As it turns out, not even a gay cowboy can save Lasse Hallström from himself. Hallström (Chocolat, The Cider House Rules) has topped his career crapfest with Casanova, a film so directionless and uncompelling that it made me wish the theater would just play "The 2wenty" for the entire 108 minutes.

Heath Ledger, fresh off his acclaimed turn in Brokeback Mountain, T-bones his new acting godliness with a lukewarm effort at making Hallström's Casanova an interesting figure. Casanova is basically drowning in OPP—he's trading fuckfaces with nuns, princesses, ugly chicks, and practically any other chick he runs into.
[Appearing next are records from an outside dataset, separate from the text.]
-- pv_equiv track=rewrite | github.com/mayowa2133/AI_Agent_Leads_Revenue | src/signal_engine/enrichment/regulatory_matcher.py | _code_matches
-- ===== SOURCE A (Python) =====
-- def _code_matches(permit_type: str, update_codes: list[str]) -> bool:
--     """
--     Check if permit type matches any applicable codes in update.
--
--     Args:
--         permit_type: Permit type (e.g., "Fire Alarm", "Sprinkler")
--         update_codes: List of applicable codes (e.g., ["NFPA 72", "NFPA 101"])
--
--     Returns:
--         True if there's a match
--     """
--     if not permit_type or not update_codes:
--         return False
--
--     permit_type_lower = permit_type.lower()
--
--     # Check if permit type contains code keywords
--     code_keywords = ["fire alarm", "sprinkler", "hvac", "fire suppression", "fire safety"]
--
--     for keyword in code_keywords:
--         if keyword in permit_type_lower:
--             # Check if any update code is relevant
--             for code in update_codes:
--                 if not code:
--                     continue
--                 code_lower = code.lower()
--
--                 # Match NFPA codes
--                 if "nfpa" in code_lower and ("fire" in permit_type_lower or "sprinkler" in permit_type_lower):
--                     return True
--
--                 # Match EPA codes for HVAC
--                 if "epa" in code_lower and "hvac" in permit_type_lower:
--                     return True
--
--     return False
-- ===== SOURCE B (Python) =====
-- def _code_matches(permit_type: str, update_codes: list[str]) -> bool:
--     if not permit_type or not update_codes:
--         return False
--
--     pt = permit_type.lower()
--
--     # Compile the permit type into the set of regulatory markers it licenses.
--     markers = []
--     if any(k in pt for k in ("fire alarm", "sprinkler", "hvac",
--                              "fire suppression", "fire safety")):
--         if "fire" in pt or "sprinkler" in pt:
--             markers.append("nfpa")
--         if "hvac" in pt:
--             markers.append("epa")
--
--     # A code matches iff it contains one of the licensed markers.
--     # (An empty code contains no marker, so no explicit skip is needed.)
--     return any(m in code.lower() for code in update_codes for m in markers)
-- ===== Notes on version B (the rewrite author's own statement) =====
-- stated objective: alternative
-- what changed: B compiles the permit type once into the list of licensed code markers ('nfpa'/'epa') and then matches codes against that marker list in one generic substring scan, instead of A's keyword loop that rescans the code list with hard-coded per-code branch conditions; the empty-code skip disappears since no marker is a substring of an empty code.
import Mathlib
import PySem

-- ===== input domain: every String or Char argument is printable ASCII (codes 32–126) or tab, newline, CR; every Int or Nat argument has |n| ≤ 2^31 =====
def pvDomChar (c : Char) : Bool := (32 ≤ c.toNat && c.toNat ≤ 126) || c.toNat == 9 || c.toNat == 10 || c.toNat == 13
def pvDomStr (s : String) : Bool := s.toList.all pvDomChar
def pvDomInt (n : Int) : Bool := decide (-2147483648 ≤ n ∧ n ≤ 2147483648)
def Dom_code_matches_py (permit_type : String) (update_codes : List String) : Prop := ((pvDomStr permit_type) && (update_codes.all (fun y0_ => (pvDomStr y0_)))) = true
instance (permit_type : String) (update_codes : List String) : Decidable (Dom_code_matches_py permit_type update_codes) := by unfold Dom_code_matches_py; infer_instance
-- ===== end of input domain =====

-- B compiles the permit type once into the list of licensed markers ("nfpa"/"epa")
-- and then matches codes against that marker list in one generic substring scan,
-- replacing A's keyword loop with hard-coded per-code branches — alternative decomposition.

-- ===== PORT A =====
-- inner loop of A: for code in update_codes (with continue on empty code, early return True)
def pvInnerA (ptl : String) : List String → Bool
  | [] => false
  | code :: rest =>
    if code = "" then pvInnerA ptl rest
    else
      let cl := PySem.Str.lower code
      if PySem.Str.isIn "nfpa" cl && (PySem.Str.isIn "fire" ptl || PySem.Str.isIn "sprinkler" ptl) then true
      else if PySem.Str.isIn "epa" cl && PySem.Str.isIn "hvac" ptl then true
      else pvInnerA ptl rest

-- outer loop of A: for keyword in code_keywords
def pvOuterA (ptl : String) (codes : List String) : List String → Bool
  | [] => false
  | kw :: rest =>
    if PySem.Str.isIn kw ptl then
      if pvInnerA ptl codes then true else pvOuterA ptl codes rest
    else pvOuterA ptl codes rest

def code_matches_py (permit_type : String) (update_codes : List String) : Bool :=
  if permit_type = "" ∨ update_codes = [] then false
  else
    let ptl := PySem.Str.lower permit_type
    pvOuterA ptl update_codes ["fire alarm", "sprinkler", "hvac", "fire suppression", "fire safety"]

-- ===== PORT B =====
-- the marker list B compiles from the permit type
def pvMarkers (ptl : String) : List String :=
  if (["fire alarm", "sprinkler", "hvac", "fire suppression", "fire safety"]).any
      (fun k => PySem.Str.isIn k ptl) then
    (if PySem.Str.isIn "fire" ptl || PySem.Str.isIn "sprinkler" ptl then ["nfpa"] else []) ++
    (if PySem.Str.isIn "hvac" ptl then ["epa"] else [])
  else []

def code_matches_py_alt (permit_type : String) (update_codes : List String) : Bool :=
  if permit_type = "" ∨ update_codes = [] then false
  else
    let markers := pvMarkers (PySem.Str.lower permit_type)
    update_codes.any (fun code => markers.any (fun m => PySem.Str.isIn m (PySem.Str.lower code)))

-- ===== PRECONDITION & SPEC =====
def Spec_code_matches_py (permit_type : String) (update_codes : List String) (out : Bool) : Prop := out = code_matches_py_alt permit_type update_codes
instance (permit_type : String) (update_codes : List String) (out : Bool) : Decidable (Spec_code_matches_py permit_type update_codes out) := by unfold Spec_code_matches_py; infer_instance

-- ===== CLAIM (what is proved, stated in full; the proofs are below) =====
def Claim_equal_code_matches_py : Prop := ∀ (permit_type : String) (update_codes : List String), Dom_code_matches_py permit_type update_codes → Spec_code_matches_py permit_type update_codes (code_matches_py permit_type update_codes)

-- ===== LEMMAS AND PROOFS =====

-- A's inner loop as a flat any over the codes
theorem pvInnerA_eq_any (ptl : String) (codes : List String) :
    pvInnerA ptl codes = codes.any (fun code =>
      decide (code ≠ "") &&
        ((PySem.Str.isIn "nfpa" (PySem.Str.lower code)
            && (PySem.Str.isIn "fire" ptl || PySem.Str.isIn "sprinkler" ptl))
          || (PySem.Str.isIn "epa" (PySem.Str.lower code) && PySem.Str.isIn "hvac" ptl))) := by
  induction codes with
  | nil => rfl
  | cons c rest ih =>
    simp only [pvInnerA, List.any_cons, ih]
    by_cases hc : c = "" <;> simp [hc, Bool.or_assoc]

-- A's outer loop: keyword presence && inner scan (the inner scan ignores the keyword)
theorem pvOuterA_eq (ptl : String) (codes : List String) (kws : List String) :
    pvOuterA ptl codes kws
      = (kws.any (fun kw => PySem.Str.isIn kw ptl) && pvInnerA ptl codes) := by
  induction kws with
  | nil => rfl
  | cons kw rest ih =>
    simp only [pvOuterA, List.any_cons, ih]
    split_ifs with h1 h2
    · simp [h2]; exact Or.inl (by simpa using h1)
    · simp only [Bool.not_eq_true] at h2; simp [h2]
    · simp only [Bool.not_eq_true] at h1
      have h1' : PySem.Chars.isIn kw.toList ptl.toList = false := by simpa using h1
      simp [h1']

-- push a constant conjunct inside List.any
theorem any_and_left {α : Type} (b : Bool) (l : List α) (f : α → Bool) :
    (b && l.any f) = l.any (fun x => b && f x) := by
  cases b <;> simp

-- per-code: searching the compiled markers equals A's hard-coded branch conditions guarded by keyword presence
theorem markers_match (ptl c : String) :
    (pvMarkers ptl).any (fun m => PySem.Str.isIn m (PySem.Str.lower c))
      = ((["fire alarm", "sprinkler", "hvac", "fire suppression", "fire safety"]).any
            (fun k => PySem.Str.isIn k ptl)
          && (decide (c ≠ "") &&
            ((PySem.Str.isIn "nfpa" (PySem.Str.lower c)
                && (PySem.Str.isIn "fire" ptl || PySem.Str.isIn "sprinkler" ptl))
              || (PySem.Str.isIn "epa" (PySem.Str.lower c) && PySem.Str.isIn "hvac" ptl)))) := by
  unfold pvMarkers
  by_cases hc : c = ""
  · subst hc
    split_ifs <;> simp [PySem.Str.lower, PySem.Chars.lower] <;> decide
  · split_ifs with hK hF hH hH
    · rw [hK, hF, hH]; simp [hc]
    · simp only [Bool.not_eq_true] at hH; rw [hK, hF, hH]; simp [hc]
    · simp only [Bool.not_eq_true] at hF; rw [hK, hF, hH]; simp [hc]
    · simp only [Bool.not_eq_true] at hF hH; rw [hK, hF, hH]; simp
    · simp only [Bool.not_eq_true] at hK; rw [hK]; simp

-- ===== VERDICT (by name: the statement is the Claim_ definition above) =====
theorem code_matches_py_spec : Claim_equal_code_matches_py := by
  intro permit_type update_codes _
  unfold Spec_code_matches_py code_matches_py code_matches_py_alt
  split_ifs with h
  · rfl
  · simp only [pvOuterA_eq, pvInnerA_eq_any, any_and_left, markers_match]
It's funny how he can do that, since Hallström essentially castrates Ledger from the get-go, turning history's biggest player into a sniveling simp (that's a sensitive pimp), who's only scoring poon to make up for the fact that his mommy left him when he was a child.

Of course, then Casanova runs up on one honey who's not impressed by his leotards, and of course, he decides he loves her. She's Francesca Bruni (Sienna Miller—neither smart nor sexy), who writes feminist texts under a male pseudonym and is supposed to take part in an arranged marriage with a wealthy lard merchant (Oliver Platt). By the time Casanova and Francesca fall in love, he's somehow engaged to a hot, scrawny virgin—a fact that he wisely keeps from Francesca. Oh, and Casanova's also operating under an assumed identity, since Francesca, naturally, is repulsed by Casanova's legendary sexploits. When the lard merchant sails into town, Casanova delays him, and tells Francesca that he's the mail-order groom that she's supposed to marry, and that he was only pretending to be himself to see if she'd be untrue. This convoluted mess of double identities and deceits could be interesting—if only Hallström had developed a cast of characters worth caring about.

Casanova's biggest problem is that it doesn't know what kind of movie it wants to be. It's part swashbuckling, Zorro-like adventure movie, part masquerade ball period film, and part CBS Monday night sitcom. Perhaps if Hallström had chosen one direction and followed it, Casanova could have been a decent film. Casanova also might have been a decent film had the studio just taken Hallström off the project entirely.